The Linux version of Flash has historically not had the best support for efficient video playback, including hardware acceleration. Based on investigation with radeontop and intel_gpu_top on Fedora 27 on two difference machines, the current version of Chrome's Flash appears to not use hardware video acceleration for Crunchyroll's non-windowed full screen mode. Full screen video seems to be entirely CPU-based, and apparently single core only (so what matters is high single-core performance). However, playback inside a Chrome window is hardware accelerated, including their 'pop out' mode. Thus, if you want to be sure you're getting hardware accelerated video playback (and you probably do) and full screen, you want to use the 'pop out' mode and then maximize the resulting browser window (probably with your window manager's feature for this, not with F11).
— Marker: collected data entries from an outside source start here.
-- pv_equiv track=rewrite | github.com/baltarius/calendrier | calendrier.py | get_recurring_observances
-- ===== SOURCE A (Python) =====
-- def get_recurring_observances(month):
--     """
--     List of recurring days through the years
--
--     Args:
--         month as int for the month (1~12)
--
--     Returns:
--          events as dict for the static events of the year
--     """
--     events = {}
--     fixed = [
--         (2, 14, "Valentine's Day"),
--         (3, 8, "International Women's Day"),
--         (3, 17, "St. Patrick's Day"),
--         (4, 22, "Earth Day"),
--         (5, 1, "International Workers' Day"),
--         (10, 31, "Halloween"),
--         (11, 11, "Remembrance Day"),
--         (12, 24, "Christmas Eve"),
--         (12, 31, "New Year's Eve"),
--     ]
--     for monthz, day, name in fixed:
--         if monthz == month:
--             events[day] = name
--     return events
-- ===== SOURCE B (Python) =====
-- def get_recurring_observances(month):
--     if month == 2:
--         return {14: "Valentine's Day"}
--     if month == 3:
--         return {8: "International Women's Day", 17: "St. Patrick's Day"}
--     if month == 4:
--         return {22: "Earth Day"}
--     if month == 5:
--         return {1: "International Workers' Day"}
--     if month == 10:
--         return {31: "Halloween"}
--     if month == 11:
--         return {11: "Remembrance Day"}
--     if month == 12:
--         return {24: "Christmas Eve", 31: "New Year's Eve"}
--     return {}
-- ===== Notes on version B (the rewrite author's own statement) =====
-- stated objective: simpler
-- what changed: Replaces A's filter loop over the flat (month, day, name) list and incremental dict building with a direct branch chain that returns a fresh literal dict for each month with fixed holidays (empty dict otherwise), so no data structure is scanned or accumulated.
import Mathlib
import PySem

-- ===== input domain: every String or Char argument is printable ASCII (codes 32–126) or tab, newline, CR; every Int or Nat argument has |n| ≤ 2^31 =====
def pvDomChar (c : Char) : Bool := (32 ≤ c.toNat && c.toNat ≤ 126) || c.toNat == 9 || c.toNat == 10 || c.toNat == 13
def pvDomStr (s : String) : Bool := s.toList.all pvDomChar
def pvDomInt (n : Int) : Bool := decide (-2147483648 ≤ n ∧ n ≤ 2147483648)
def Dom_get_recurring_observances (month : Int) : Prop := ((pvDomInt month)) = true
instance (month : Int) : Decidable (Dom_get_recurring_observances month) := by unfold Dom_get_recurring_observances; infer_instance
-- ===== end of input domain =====

-- B replaces A's filter-and-accumulate loop over the flat fixed list by an early-return branch chain with one literal dict per month (simpler).

-- ===== PORT A =====
def get_recurring_observances (month : Int) : List (Int × String) :=
  let fixed : List (Int × Int × String) := [
    (2, 14, "Valentine's Day"),
    (3, 8, "International Women's Day"),
    (3, 17, "St. Patrick's Day"),
    (4, 22, "Earth Day"),
    (5, 1, "International Workers' Day"),
    (10, 31, "Halloween"),
    (11, 11, "Remembrance Day"),
    (12, 24, "Christmas Eve"),
    (12, 31, "New Year's Eve")]
  (fixed.foldl (fun events t =>
    if t.1 == month then PySem.Dict.insert events t.2.1 t.2.2 else events)
    (PySem.Dict.empty : PySem.Dict Int String)).items

-- ===== PORT B =====
def get_recurring_observances_alt (month : Int) : List (Int × String) :=
  if month == 2 then [(14, "Valentine's Day")]
  else if month == 3 then [(8, "International Women's Day"), (17, "St. Patrick's Day")]
  else if month == 4 then [(22, "Earth Day")]
  else if month == 5 then [(1, "International Workers' Day")]
  else if month == 10 then [(31, "Halloween")]
  else if month == 11 then [(11, "Remembrance Day")]
  else if month == 12 then [(24, "Christmas Eve"), (31, "New Year's Eve")]
  else []

-- ===== PRECONDITION & SPEC =====
def Spec_get_recurring_observances (month : Int) (out : List (Int × String)) : Prop := out = get_recurring_observances_alt month
instance (month : Int) (out : List (Int × String)) : Decidable (Spec_get_recurring_observances month out) := by unfold Spec_get_recurring_observances; infer_instance

-- ===== CLAIM (what is proved, stated in full; the proofs are below) =====
def Claim_equal_get_recurring_observances : Prop := ∀ (month : Int), Dom_get_recurring_observances month → Spec_get_recurring_observances month (get_recurring_observances month)

-- ===== LEMMAS AND PROOFS =====

-- ===== VERDICT (by name: the statement is the Claim_ definition above) =====
theorem get_recurring_observances_spec : Claim_equal_get_recurring_observances := by
  intro month _
  unfold Spec_get_recurring_observances
  by_cases h2 : month = 2
  · subst h2; decide
  by_cases h3 : month = 3
  · subst h3; decide
  by_cases h4 : month = 4
  · subst h4; decide
  by_cases h5 : month = 5
  · subst h5; decide
  by_cases h10 : month = 10
  · subst h10; decide
  by_cases h11 : month = 11
  · subst h11; decide
  by_cases h12 : month = 12
  · subst h12; decide
  ·
    have e2 : ((2:Int) == month) = false := by simpa using Ne.symm h2
    have e3 : ((3:Int) == month) = false := by simpa using Ne.symm h3
    have e4 : ((4:Int) == month) = false := by simpa using Ne.symm h4
    have e5 : ((5:Int) == month) = false := by simpa using Ne.symm h5
    have e10 : ((10:Int) == month) = false := by simpa using Ne.symm h10
    have e11 : ((11:Int) == month) = false := by simpa using Ne.symm h11
    have e12 : ((12:Int) == month) = false := by simpa using Ne.symm h12
    have f2 : (month == (2:Int)) = false := by simpa using h2
    have f3 : (month == (3:Int)) = false := by simpa using h3
    have f4 : (month == (4:Int)) = false := by simpa using h4
    have f5 : (month == (5:Int)) = false := by simpa using h5
    have f10 : (month == (10:Int)) = false := by simpa using h10
    have f11 : (month == (11:Int)) = false := by simpa using h11
    have f12 : (month == (12:Int)) = false := by simpa using h12
    simp [get_recurring_observances, get_recurring_observances_alt,
      PySem.Dict.empty, List.foldl,
      e2, e3, e4, e5, e10, e11, e12, f2, f3, f4, f5, f10, f11, f12]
(This probably won't be ideal if you have a 16:9 screen, because you'll lose some space to window manager decorations and probably shrink the video slightly. Luckily I have a 16:10 display so I'm not affected by this. Sufficiently clever people using the right window manager might be able to hack their window manager to skip decorations on these windows.)

I've mostly tested with Crunchyroll's 720(p) streams. I'm not entirely convinced that either of my Linux machines can really smoothly play back its 1080 streams even with (some) hardware acceleration at work, although it's hard to know for sure without some way of getting access to stats on frame drops. I'm also not sure how much improvement there really is in Crunchyroll's version of 1080 in general; I've at least heard rumblings about bitrate limits and other things (especially once an episode's been out for a few days), and also that a certain number of shows are not really 1080 to start with and the biggest benefit you might get is a slightly better upscale from 720.

As a disclaimer, your mileage may vary based on the specific GPUs involved. I expect these results to apply to any reasonably modern AMD and integrated Intel graphics, but I don't know about nVidia cards. Hopefully they're at least as accelerated for video playback from Flash in Chrome. Also, I'm not completely sure what's happening with Intel graphics, because I seem to get the same sort of GPU usage reported in straight playback and in fullscreen mode (unlike the AMD GPU, where Crunchyroll's full screen mode shows no GPU activity in radeontop).

I assume that Crunchyroll will someday switch over to HTML5 video playback (hopefully before browsers stop supporting Flash, unless CR intends to entirely abandon desktop users). When that happens, much of this will hopefully stop being an issue, since HTML5 is hopefully much better integrated and much more likely to be hardware accelerated. Certainly on my machine with integrated Intel graphics, full screen HTML5 playback of this pretty dynamic 720p YT video is smooth in both Firefox and Chrome.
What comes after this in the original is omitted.